(What is being asked): From the entries below, output the line with "exact congrArg _ (pvG_eps ws 1 2)" and each following line up to and including the line with "have : (lst.drop a)[0]?", exactly as written.

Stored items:
BEGIN
-- pv_equiv track=rewrite | github.com/mavalos90/codewars_katas | python/6_kyu/adjacent_repeated_words.py | count_adjacent_pairs
-- ===== SOURCE A (Python) =====
-- def count_adjacent_pairs(st):
--     count = 0
--     word = ''
--     lst = st.split(' ')
--     for i in range(1, len(lst)):
--         if lst[i-1].lower() == lst[i].lower():
--             if lst[i-1].lower() != word:
--                 word = lst[i-1].lower()
--                 count += 1
--         else: word = ''
--     return count
-- ===== SOURCE B (Python) =====
-- def count_adjacent_pairs(st):
--     # Build the runs of consecutive case-insensitively equal words, then count
--     # the runs of length >= 2 (runs of '' come from repeated spaces, not words).
--     runs = []
--     for w in st.split(' '):
--         k = w.lower()
--         if runs and runs[-1][0] == k:
--             runs[-1][1] += 1
--         else:
--             runs.append([k, 1])
--     return sum(1 for k, n in runs if k != '' and n >= 2)
-- ===== Notes on version B (the rewrite author's own statement) =====
-- stated objective: alternative
-- what changed: A scans adjacent index pairs while tracking the most recently counted lowered word as dedup state; B first materializes the runs of consecutive case-insensitively equal words as a (key, length) list and then counts the runs with nonempty key and length at least 2.
import Mathlib
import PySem

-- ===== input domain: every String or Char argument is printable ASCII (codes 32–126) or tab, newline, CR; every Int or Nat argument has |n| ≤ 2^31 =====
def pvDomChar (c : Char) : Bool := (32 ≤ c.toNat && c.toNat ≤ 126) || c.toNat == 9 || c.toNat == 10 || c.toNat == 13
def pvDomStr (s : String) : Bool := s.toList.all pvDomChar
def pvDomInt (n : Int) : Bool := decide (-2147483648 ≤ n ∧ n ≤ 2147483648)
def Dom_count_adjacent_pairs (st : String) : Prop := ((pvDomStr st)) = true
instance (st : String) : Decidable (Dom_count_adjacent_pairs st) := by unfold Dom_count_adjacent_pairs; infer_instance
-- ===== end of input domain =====

-- B replaces A's adjacent-pair scan with explicit run building then size filtering (alternative decomposition, same cost).

-- ===== PORT A =====
-- A's loop body over indices i of lst (count, word as the pair state); lst = st.split(' ')
def pvBodyA (lst : List String) (s : Int × String) (i : Int) : Int × String :=
  if PySem.Str.lower (PySem.List.pyGetD lst (i - 1) "") =
     PySem.Str.lower (PySem.List.pyGetD lst i "") then
    if PySem.Str.lower (PySem.List.pyGetD lst (i - 1) "") ≠ s.2 then
      (s.1 + 1, PySem.Str.lower (PySem.List.pyGetD lst (i - 1) ""))
    else s
  else (s.1, "")

def count_adjacent_pairs (st : String) : Int :=
  ((PySem.List.pyRange 1 (PySem.List.len ((PySem.Str.split? st " ").getD [])) 1).foldl
    (pvBodyA ((PySem.Str.split? st " ").getD [])) ((0 : Int), "")).1

-- ===== PORT B =====
-- one loop iteration of B: extend the last run or open a new one
def pvStepB (runs : List (String × Int)) (w : String) : List (String × Int) :=
  match runs.getLast? with
  | some (k0, n0) =>
      if k0 = PySem.Str.lower w then runs.dropLast ++ [(k0, n0 + 1)]
      else runs ++ [(PySem.Str.lower w, 1)]
  | none => runs ++ [(PySem.Str.lower w, 1)]

def count_adjacent_pairs_alt (st : String) : Int :=
  ((((PySem.Str.split? st " ").getD []).foldl pvStepB []).map
    (fun r => if r.1 ≠ "" ∧ 2 ≤ r.2 then (1 : Int) else 0)).sum

-- ===== PRECONDITION & SPEC =====
def Spec_count_adjacent_pairs (st : String) (out : Int) : Prop := out = count_adjacent_pairs_alt st
instance (st : String) (out : Int) : Decidable (Spec_count_adjacent_pairs st out) := by unfold Spec_count_adjacent_pairs; infer_instance

-- ===== CLAIM (what is proved, stated in full; the proofs are below) =====
def Claim_equal_count_adjacent_pairs : Prop := ∀ (st : String), Dom_count_adjacent_pairs st → Spec_count_adjacent_pairs st (count_adjacent_pairs st)

-- ===== LEMMAS AND PROOFS =====

-- A's loop as a recursion over the word list (prev carries the lowered previous word)
def pvF : List String → String → Int → String → Int
  | [], _, c, _ => c
  | w :: ws, prev, c, word =>
      if PySem.Str.lower w = prev then
        (if prev ≠ word then pvF ws (PySem.Str.lower w) (c + 1) prev
         else pvF ws (PySem.Str.lower w) c word)
      else pvF ws (PySem.Str.lower w) c ""

-- B's run tally as a recursion (k = key of the open run, n = its length so far)
def pvG : List String → String → Int → Int
  | [], k, n => if k ≠ "" ∧ 2 ≤ n then 1 else 0
  | w :: ws, k, n =>
      if PySem.Str.lower w = k then pvG ws k (n + 1)
      else (if k ≠ "" ∧ 2 ≤ n then 1 else 0) + pvG ws (PySem.Str.lower w) 1

def pvTally (runs : List (String × Int)) : Int :=
  (runs.map (fun r => if r.1 ≠ "" ∧ 2 ≤ r.2 then (1 : Int) else 0)).sum

theorem pvStepB_ne_nil (l : List (String × Int)) (w : String) : pvStepB l w ≠ [] := by
  unfold pvStepB
  cases h : l.getLast? with
  | none => simp
  | some r => rcases r with ⟨k0, n0⟩; by_cases hk : k0 = PySem.Str.lower w <;> simp [hk]

theorem pvStepB_append_one (acc l : List (String × Int)) (w : String) (hl : l ≠ []) :
    pvStepB (acc ++ l) w = acc ++ pvStepB l w := by
  obtain ⟨l', r, rfl⟩ := (List.eq_nil_or_concat l).resolve_left hl
  rw [List.concat_eq_append]
  rcases r with ⟨k0, n0⟩
  unfold pvStepB
  rw [← List.append_assoc]
  by_cases hk : k0 = PySem.Str.lower w <;>
    simp [hk, List.append_assoc]

theorem pvStepB_append (ws : List String) (acc l : List (String × Int)) (hl : l ≠ []) :
    ws.foldl pvStepB (acc ++ l) = acc ++ ws.foldl pvStepB l := by
  induction ws generalizing l with
  | nil => simp
  | cons w ws ih =>
      rw [List.foldl_cons, List.foldl_cons, pvStepB_append_one acc l w hl]
      exact ih _ (pvStepB_ne_nil l w)

theorem pvTally_append (a b : List (String × Int)) : pvTally (a ++ b) = pvTally a + pvTally b := by
  simp [pvTally]

theorem pvTally_foldl (ws : List String) (k : String) (n : Int) :
    pvTally (ws.foldl pvStepB [(k, n)]) = pvG ws k n := by
  induction ws generalizing k n with
  | nil => simp [pvTally, pvG]
  | cons w ws ih =>
      simp only [List.foldl_cons, pvG]
      by_cases h : PySem.Str.lower w = k
      · have : pvStepB [(k, n)] w = [(k, n + 1)] := by
          unfold pvStepB; simp [h]
        rw [this, ih, if_pos h]
      · have hk : ¬ k = PySem.Str.lower w := fun e => h e.symm
        have hstep : pvStepB [(k, n)] w = [(k, n)] ++ [(PySem.Str.lower w, 1)] := by
          unfold pvStepB; simp [hk]
        rw [hstep, if_neg h, pvStepB_append ws [(k, n)] [(PySem.Str.lower w, 1)] (by simp),
          pvTally_append, ih]
        simp [pvTally]

theorem pvG_eps (ws : List String) (n m : Int) : pvG ws "" n = pvG ws "" m := by
  induction ws generalizing n m with
  | nil => simp [pvG]
  | cons w ws ih =>
      simp only [pvG]
      by_cases h : PySem.Str.lower w = ""
      · rw [if_pos h]; rw [if_pos h]; exact ih (n + 1) (m + 1)
      · simp [h]

theorem pvF_pvG (ws : List String) (prev : String) (c : Int) :
    (pvF ws prev c "" = c + pvG ws prev 1) ∧
    (∀ n : Int, 2 ≤ n → prev ≠ "" → pvF ws prev c prev = c - 1 + pvG ws prev n) := by
  induction ws generalizing prev c with
  | nil =>
      constructor
      · simp [pvF, pvG]
      · intro n hn hp; simp [pvF, pvG, hp, hn]
  | cons w ws ih =>
      constructor
      · show pvF (w :: ws) prev c "" = c + pvG (w :: ws) prev 1
        simp only [pvF, pvG]
        by_cases h : PySem.Str.lower w = prev
        · rw [if_pos h, if_pos h]
          by_cases hp : prev = ""
          · rw [if_neg (by simp [hp]), h, hp, (ih "" c).1]
            exact congrArg _ (pvG_eps ws 1 2)
          · rw [if_pos hp, h, (ih prev (c + 1)).2 2 (by norm_num) hp]
            ring_nf
        · rw [if_neg h, if_neg h, (ih (PySem.Str.lower w) c).1]
          simp
      · intro n hn hp
        show pvF (w :: ws) prev c prev = c - 1 + pvG (w :: ws) prev n
        simp only [pvF, pvG]
        by_cases h : PySem.Str.lower w = prev
        · rw [if_pos h, if_neg (by simp), h, (ih prev c).2 (n + 1) (by omega) hp]
          simp
        · rw [if_neg h, if_neg h, (ih (PySem.Str.lower w) c).1, if_pos ⟨hp, hn⟩]
          ring_nf

-- A's indexed range loop equals pvF over the suffix of the word list
theorem pvRangeLoop (lst : List String) :
    ∀ (rest : List String) (a : Nat) (p word : String) (c : Int),
    lst.drop a = p :: rest →
    ((PySem.List.pyRange ((a : Int) + 1) (PySem.List.len lst) 1).foldl
      (pvBodyA lst) (c, word)).1
    = pvF rest (PySem.Str.lower p) c word := by
  intro rest
  induction rest with
  | nil =>
      intro a p word c hdrop
      have hlen : lst.length = a + 1 := by
        have := congrArg List.length hdrop
        simp [List.length_drop] at this
        omega
      rw [PySem.List.pyRange_one_eq_nil (by simp [PySem.List.len, hlen])]
      simp [pvF]
  | cons w rest ih =>
      intro a p word c hdrop
      have hlen : a + 1 < lst.length := by
        have := congrArg List.length hdrop
        simp [List.length_drop] at this
        omega
      have hp : lst[a]? = some p := by
        have : (lst.drop a)[0]? = some p := by rw [hdrop]; rfl
        simpa using this
      have hw : lst[a + 1]? = some w := by
        have : (lst.drop a)[1]? = some w := by rw [hdrop]; rfl
        simpa [Nat.add_comm] using this
      have hga : PySem.List.pyGetD lst ((a : Int) + 1 - 1) "" = p := by
        rw [show ((a : Int) + 1 - 1) = ((a : Nat) : Int) by ring]
        rw [PySem.List.pyGetD_natCast]
        simp [List.getD, hp]
      have hgw : PySem.List.pyGetD lst ((a : Int) + 1) "" = w := by
        rw [show ((a : Int) + 1) = (((a + 1 : Nat)) : Int) by push_cast; ring]
        rw [PySem.List.pyGetD_natCast]
        simp [List.getD, hw]
      have hdrop' : lst.drop (a + 1) = w :: rest := by
        have := congrArg List.tail hdrop
        simpa [List.tail_drop] using this
      rw [PySem.List.pyRange_one_cons (by simp [PySem.List.len]; exact_mod_cast hlen)]
      rw [List.foldl_cons]
      simp only [pvBodyA, hga, hgw]
      have ihx := fun word c => ih (a + 1) w word c hdrop'
      by_cases h : PySem.Str.lower p = PySem.Str.lower w
      · rw [if_pos h]
        by_cases h2 : PySem.Str.lower p ≠ word
        · rw [if_pos h2]
          rw [show ((a : Int) + 1 + 1) = (((a + 1 : Nat) : Int) + 1) by push_cast; ring]
          rw [ihx (PySem.Str.lower p) (c + 1)]
          simp [pvF, h.symm, h2]
        · rw [if_neg h2]
          rw [show ((a : Int) + 1 + 1) = (((a + 1 : Nat) : Int) + 1) by push_cast; ring]
          rw [ihx word c]
          simp [pvF, h.symm, h2]
      · rw [if_neg h]
        rw [show ((a : Int) + 1 + 1) = (((a + 1 : Nat) : Int) + 1) by push_cast; ring]
        rw [ihx "" c]
        have h' : ¬ PySem.Str.lower w = PySem.Str.lower p := fun e => h e.symm
        simp [pvF, h']

theorem count_adjacent_pairs_eq (st : String) :
    count_adjacent_pairs st = count_adjacent_pairs_alt st := by
  cases hsplit : (PySem.Str.split? st " ").getD [] with
  | nil =>
      unfold count_adjacent_pairs count_adjacent_pairs_alt
      rw [hsplit, PySem.List.pyRange_one_eq_nil (by simp [PySem.List.len])]
      simp
  | cons w0 ws =>
      unfold count_adjacent_pairs count_adjacent_pairs_alt
      rw [hsplit]
      have hA := pvRangeLoop (w0 :: ws) ws 0 w0 "" 0 (by simp)
      simp only [Nat.cast_zero, zero_add] at hA
      rw [hA]
      have hB0 : pvStepB [] w0 = [(PySem.Str.lower w0, 1)] := by
        unfold pvStepB; simp
      have hB : pvTally ((w0 :: ws).foldl pvStepB []) = pvG ws (PySem.Str.lower w0) 1 := by
        rw [List.foldl_cons, hB0, pvTally_foldl]
      rw [show ((((w0 :: ws).foldl pvStepB []).map
            (fun r => if r.1 ≠ "" ∧ 2 ≤ r.2 then (1 : Int) else 0)).sum)
          = pvTally ((w0 :: ws).foldl pvStepB []) from rfl, hB]
      have := (pvF_pvG ws (PySem.Str.lower w0) 0).1
      omega

-- ===== VERDICT (by name: the statement is the Claim_ definition above) =====
theorem count_adjacent_pairs_spec : Claim_equal_count_adjacent_pairs := by
  intro st _
  unfold Spec_count_adjacent_pairs
  exact count_adjacent_pairs_eq st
END
(Answer space):
            exact congrArg _ (pvG_eps ws 1 2)
          · rw [if_pos hp, h, (ih prev (c + 1)).2 2 (by norm_num) hp]
            ring_nf
        · rw [if_neg h, if_neg h, (ih (PySem.Str.lower w) c).1]
          simp
      · intro n hn hp
        show pvF (w :: ws) prev c prev = c - 1 + pvG (w :: ws) prev n
        simp only [pvF, pvG]
        by_cases h : PySem.Str.lower w = prev
        · rw [if_pos h, if_neg (by simp), h, (ih prev c).2 (n + 1) (by omega) hp]
          simp
        · rw [if_neg h, if_neg h, (ih (PySem.Str.lower w) c).1, if_pos ⟨hp, hn⟩]
          ring_nf

-- A's indexed range loop equals pvF over the suffix of the word list
theorem pvRangeLoop (lst : List String) :
    ∀ (rest : List String) (a : Nat) (p word : String) (c : Int),
    lst.drop a = p :: rest →
    ((PySem.List.pyRange ((a : Int) + 1) (PySem.List.len lst) 1).foldl
      (pvBodyA lst) (c, word)).1
    = pvF rest (PySem.Str.lower p) c word := by
  intro rest
  induction rest with
  | nil =>
      intro a p word c hdrop
      have hlen : lst.length = a + 1 := by
        have := congrArg List.length hdrop
        simp [List.length_drop] at this
        omega
      rw [PySem.List.pyRange_one_eq_nil (by simp [PySem.List.len, hlen])]
      simp [pvF]
  | cons w rest ih =>
      intro a p word c hdrop
      have hlen : a + 1 < lst.length := by
        have := congrArg List.length hdrop
        simp [List.length_drop] at this
        omega
      have hp : lst[a]? = some p := by
        have : (lst.drop a)[0]? = some p := by rw [hdrop]; rfl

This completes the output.